Proving the benefits of medication management platforms

People assume that electronic platforms for medication management will increase prescription adherence. This study intended to prove that assumption once and for all.

first-aid patch medicine cure

We often hear about the digitization of the healthcare industry with suggestions that the web, mobile devices, big data, and cloud computing can fundamentally change outcomes for patients. While it seems totally logical that this is the case, an industry as careful as the healthcare sector needs empirical evidence before accepting a hypothesis outright. Which is why a survey that IMS Health undertook on behalf of Medisafe is an important read.

Medisafe offers a mobile application that fills the role of being a "virtual pillbox." There is a space with many different solutions, from traditional paper-based reminder systems to applications and on to fully integrated devices like one I covered awhile ago, this space has a bunch of people all striving to ensure patients take their medications correctly. But who's to say that these reminder systems actually work? And what do clinicians see in terms of bottom-line outcomes from these systems?

According to this survey, patients taking cholesterol, hypertension, and diabetes medication who were using a reminder system (in this case, Medisafe's system) had 10.7%, 5.4%, and 7.7% higher adherence respectively than a control group of non-users over a multi-month period.
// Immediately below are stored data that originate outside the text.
-- pv_equiv track=rewrite | github.com/FatemehPasban/CreateParallelData | clean_underline.py | clean_underline
-- ===== SOURCE A (Python) =====
-- def clean_underline(s):
--   ss = []
--   for i in range(len(s)) :
--     if '_' in s[i]:
--       l = s[i].split('_')
--       ss.extend(l)
--     else:
--       ss.append(s[i])
--   return ss
-- ===== SOURCE B (Python) =====
-- def clean_underline(s):
--   if not s:
--     return []
--   return '_'.join(s).split('_')
-- ===== Notes on version B (the rewrite author's own statement) =====
-- stated objective: idiomatic
-- what changed: Replaces the per-element loop with branch, split and extend by the single join-then-split idiom: concatenate all elements with '_' and split once (empty list handled separately).
import Mathlib
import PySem

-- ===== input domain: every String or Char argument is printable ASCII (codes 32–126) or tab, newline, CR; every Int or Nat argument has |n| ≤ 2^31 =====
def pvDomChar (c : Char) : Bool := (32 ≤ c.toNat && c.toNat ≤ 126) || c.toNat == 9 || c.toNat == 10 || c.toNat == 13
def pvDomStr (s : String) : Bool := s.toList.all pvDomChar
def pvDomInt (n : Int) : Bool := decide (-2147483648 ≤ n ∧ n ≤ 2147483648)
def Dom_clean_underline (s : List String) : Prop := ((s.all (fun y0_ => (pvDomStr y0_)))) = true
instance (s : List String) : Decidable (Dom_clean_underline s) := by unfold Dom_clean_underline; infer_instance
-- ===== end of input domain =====

-- B replaces A's per-element branch/split/extend loop by the single join-then-split idiom (idiomatic; same cost).


-- ===== PORT A =====
-- ss = []; for i in range(len(s)): if '_' in s[i]: ss.extend(s[i].split('_')) else: ss.append(s[i]); return ss
-- (i comes from range(len(s)), so s[i] is always in range and pyGetD's default is never read;
--  the separator "_" is nonempty, so split? is always some and getD's default is never read)
def clean_underline (s : List String) : List String :=
  (PySem.List.pyRange 0 (PySem.List.len s)).foldl
    (fun ss i =>
      let x := PySem.List.pyGetD s i ""
      if PySem.Str.isIn "_" x then
        ss ++ ((PySem.Str.split? x "_").getD [])
      else
        ss ++ [x]) []

-- ===== PORT B =====
-- if not s: return []  /  return '_'.join(s).split('_')   (separator "_" ≠ "", so split? is always some)
def clean_underline_alt (s : List String) : List String :=
  if s = [] then []
  else (PySem.Str.split? (PySem.Str.join "_" s) "_").getD []

-- ===== PRECONDITION & SPEC =====
def Spec_clean_underline (s : List String) (out : List String) : Prop := out = clean_underline_alt s
instance (s : List String) (out : List String) : Decidable (Spec_clean_underline s out) := by unfold Spec_clean_underline; infer_instance

-- ===== CLAIM (what is proved, stated in full; the proofs are below) =====
def Claim_equal_clean_underline : Prop := ∀ (s : List String), Dom_clean_underline s → Spec_clean_underline s (clean_underline s)

-- ===== LEMMAS AND PROOFS =====

/-- Splitting a character list on the single character '_', in simple structural form. -/
def usplit : List Char → List (List Char)
  | [] => [[]]
  | c :: rest => if c = '_' then [] :: usplit rest else (usplit rest).modifyHead (c :: ·)

theorem usplit_ne_nil (cs : List Char) : usplit cs ≠ [] := by
  induction cs with
  | nil => simp [usplit]
  | cons c rest ih =>
    simp only [usplit]
    split_ifs
    · simp
    · cases h : usplit rest with
      | nil => exact absurd h ih
      | cons a t => simp [List.modifyHead]

theorem splitOn_go_underscore (fuel : Nat) :
    ∀ (l cur : List Char) (acc : List (List Char)), l.length < fuel →
      PySem.Chars.splitOn.go ['_'] fuel l cur acc
        = acc.reverse ++ (usplit l).modifyHead (cur.reverse ++ ·) := by
  induction fuel with
  | zero => intro l cur acc h; omega
  | succ n ih =>
    intro l cur acc h
    cases l with
    | nil =>
      rw [PySem.Chars.splitOn.go.eq_def]
      simp [usplit, List.modifyHead]
    | cons c rest =>
      rw [PySem.Chars.splitOn.go.eq_def]
      simp only [List.length_cons] at h
      by_cases hc : c = '_'
      · subst hc
        have hp : (['_'] : List Char).isPrefixOf ('_' :: rest) = true := by
          simp [List.isPrefixOf]
        simp only [usplit, if_pos rfl, hp, if_true, List.length_cons, List.length_nil,
          List.drop_succ_cons, List.drop_zero]
        rw [ih rest [] (cur.reverse :: acc) (by omega)]
        simp only [List.modifyHead, List.reverse_cons, List.reverse_nil, List.nil_append,
          List.append_assoc, List.cons_append, List.singleton_append]
        cases usplit rest <;> simp
      · have hp : (['_'] : List Char).isPrefixOf (c :: rest) = false := by
          simp [List.isPrefixOf]; exact fun h => absurd h.symm hc
        simp only [usplit, if_neg hc, hp, if_false, Bool.false_eq_true]
        rw [ih rest (c :: cur) acc (by omega)]
        congr 1
        cases hrest : usplit rest with
        | nil => exact absurd hrest (usplit_ne_nil rest)
        | cons a t => simp [List.modifyHead]

theorem splitOn_underscore (cs : List Char) :
    PySem.Chars.splitOn cs ['_'] = usplit cs := by
  show PySem.Chars.splitOn.go ['_'] (cs.length + 1) cs [] [] = usplit cs
  rw [splitOn_go_underscore (cs.length + 1) cs [] [] (by omega)]
  cases h : usplit cs <;> simp [List.modifyHead]

theorem usplit_append (a b : List Char) :
    usplit (a ++ '_' :: b) = usplit a ++ usplit b := by
  induction a with
  | nil => simp [usplit]
  | cons c rest ih =>
    by_cases hc : c = '_'
    · subst hc; simp [usplit, ih]
    · simp only [List.cons_append, usplit, if_neg hc, ih]
      cases h : usplit rest with
      | nil => exact absurd h (usplit_ne_nil rest)
      | cons x t => simp [List.modifyHead]

theorem usplit_intercalate (l : List (List Char)) (h : l ≠ []) :
    usplit (List.intercalate ['_'] l) = l.flatMap usplit := by
  induction l with
  | nil => exact absurd rfl h
  | cons a t ih =>
    cases t with
    | nil => simp [List.intercalate]
    | cons b r =>
      have : List.intercalate ['_'] (a :: b :: r) = a ++ '_' :: List.intercalate ['_'] (b :: r) := by
        simp [List.intercalate, List.intersperse]
      rw [this, usplit_append, ih (by simp)]
      simp

theorem usplit_no_underscore (cs : List Char) (h : '_' ∉ cs) : usplit cs = [cs] := by
  induction cs with
  | nil => rfl
  | cons c rest ih =>
    simp only [List.mem_cons, not_or] at h
    simp [usplit, Ne.symm h.1, ih h.2, List.modifyHead]

theorem split_getD (x : String) :
    (PySem.Str.split? x "_").getD [] = (usplit x.toList).map String.ofList := by
  simp [PySem.Str.split?, PySem.Chars.split?, splitOn_underscore]

theorem gx_eq (x : String) :
    (if PySem.Str.isIn "_" x then (PySem.Str.split? x "_").getD [] else [x])
      = (usplit x.toList).map String.ofList := by
  split_ifs with h
  · exact split_getD x
  · have : ('_' : Char) ∉ x.toList := by
      have := PySem.Chars.isIn_eq_false_iff ("_".toList) x.toList
      simp only [PySem.Str.isIn] at h
      rw [← List.singleton_infix_iff]
      exact (this.mp (by simpa using h))
    simp [usplit_no_underscore x.toList this]

theorem main_thm (s : List String) : clean_underline s = clean_underline_alt s := by
  unfold clean_underline clean_underline_alt
  have hA : (PySem.List.pyRange 0 (PySem.List.len s)).foldl
      (fun ss i =>
        let x := PySem.List.pyGetD s i ""
        if PySem.Str.isIn "_" x then ss ++ ((PySem.Str.split? x "_").getD []) else ss ++ [x]) []
      = s.flatMap (fun x => (usplit x.toList).map String.ofList) := by
    rw [PySem.List.foldl_pyRange_pyGetD s "" (fun ss x =>
        if PySem.Str.isIn "_" x then ss ++ ((PySem.Str.split? x "_").getD []) else ss ++ [x]) [] le_rfl]
    simp only [Int.toNat_zero, List.drop_zero]
    have : ∀ (acc : List String) (l : List String),
        l.foldl (fun ss x => if PySem.Str.isIn "_" x then ss ++ ((PySem.Str.split? x "_").getD []) else ss ++ [x]) acc
        = acc ++ l.flatMap (fun x => (usplit x.toList).map String.ofList) := by
      intro acc l
      have h2 := PySem.List.foldl_append_eq_flatMap (fun x => (usplit x.toList).map String.ofList) l acc
      rw [← h2]
      congr 1
      funext ss x
      have := gx_eq x
      split_ifs at this ⊢ <;> simp [this]
    simpa using this [] s
  rw [hA]
  by_cases hs : s = []
  · subst hs; simp
  · rw [if_neg hs]
    have hjoin : (PySem.Str.join "_" s).toList = List.intercalate ['_'] (s.map String.toList) := by
      simp [PySem.Str.join, PySem.Chars.join, List.intercalate]
    rw [split_getD, hjoin, usplit_intercalate _ (by simpa using hs)]
    rw [List.flatMap_map]
    simp [List.map_flatMap]

-- ===== VERDICT (by name: the statement is the Claim_ definition above) =====
theorem clean_underline_spec : Claim_equal_clean_underline := by
  intro s _
  unfold Spec_clean_underline
  exact main_thm s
The survey focused on the three conditions of hypertension, hyperlipidemia, and diabetes for some very good reasons:

  • Their prevalence in the U.S. (and global) populations: Today, 73.5 million adults (31.7%) in the U.S. have high low-density lipoprotein (LDL) or "bad" cholesterol, 77.9 million have high blood pressure and 29 million have diabetes.
  • Their connection to major health complications (e.g. heart attack, stroke, kidney disease) when undertreated: Prior research shows a continuous decrease in hospitalization risk and total healthcare cost (i.e. medical plus drug costs) when medication adherence rises across the spectrum.
  • The high cost associated with non-adherence: In 2010, the total direct national cost of non-adherence amongst adults for all three conditions was estimated to be $105.8 billion.
  • Other key drivers and incentives to reduce healthcare costs: Medications for all three conditions are included in the Centers for Medicare & Medicaid Services' (CMS) Quality Measures for Medicare Part D.

The results are pretty conclusive, and while this is a test for Medisafe's solution, I'd suggest it can be extended to indicate better adherence for any medication management platform.

While Medisafe-specific, one doctor's viewpoint can be seen as putting a case for broadening the usage of digital medication management systems generally:

"As a diabetic and a doctor, I'm well aware of the short-term discomfort of missing medications as well as the long-term impact from poor blood glucose control that often leads to serious – and costly – complications later in life," said Dr. Daniel Mosby, a Medisafe user and junior doctor from the United Kingdom. "Personally, achieving 100% adherence with Medisafe has made an immense difference in my immediate well-being and is an investment in my long-term health. Professionally, these latest data points only reinforce my belief that the Medisafe application is a great option for healthcare providers who need to assist their patient population with adherence."

Empirical data is always welcome, especially so in the healthcare sector. This report is a strong justification for increased usage of these sort of platforms.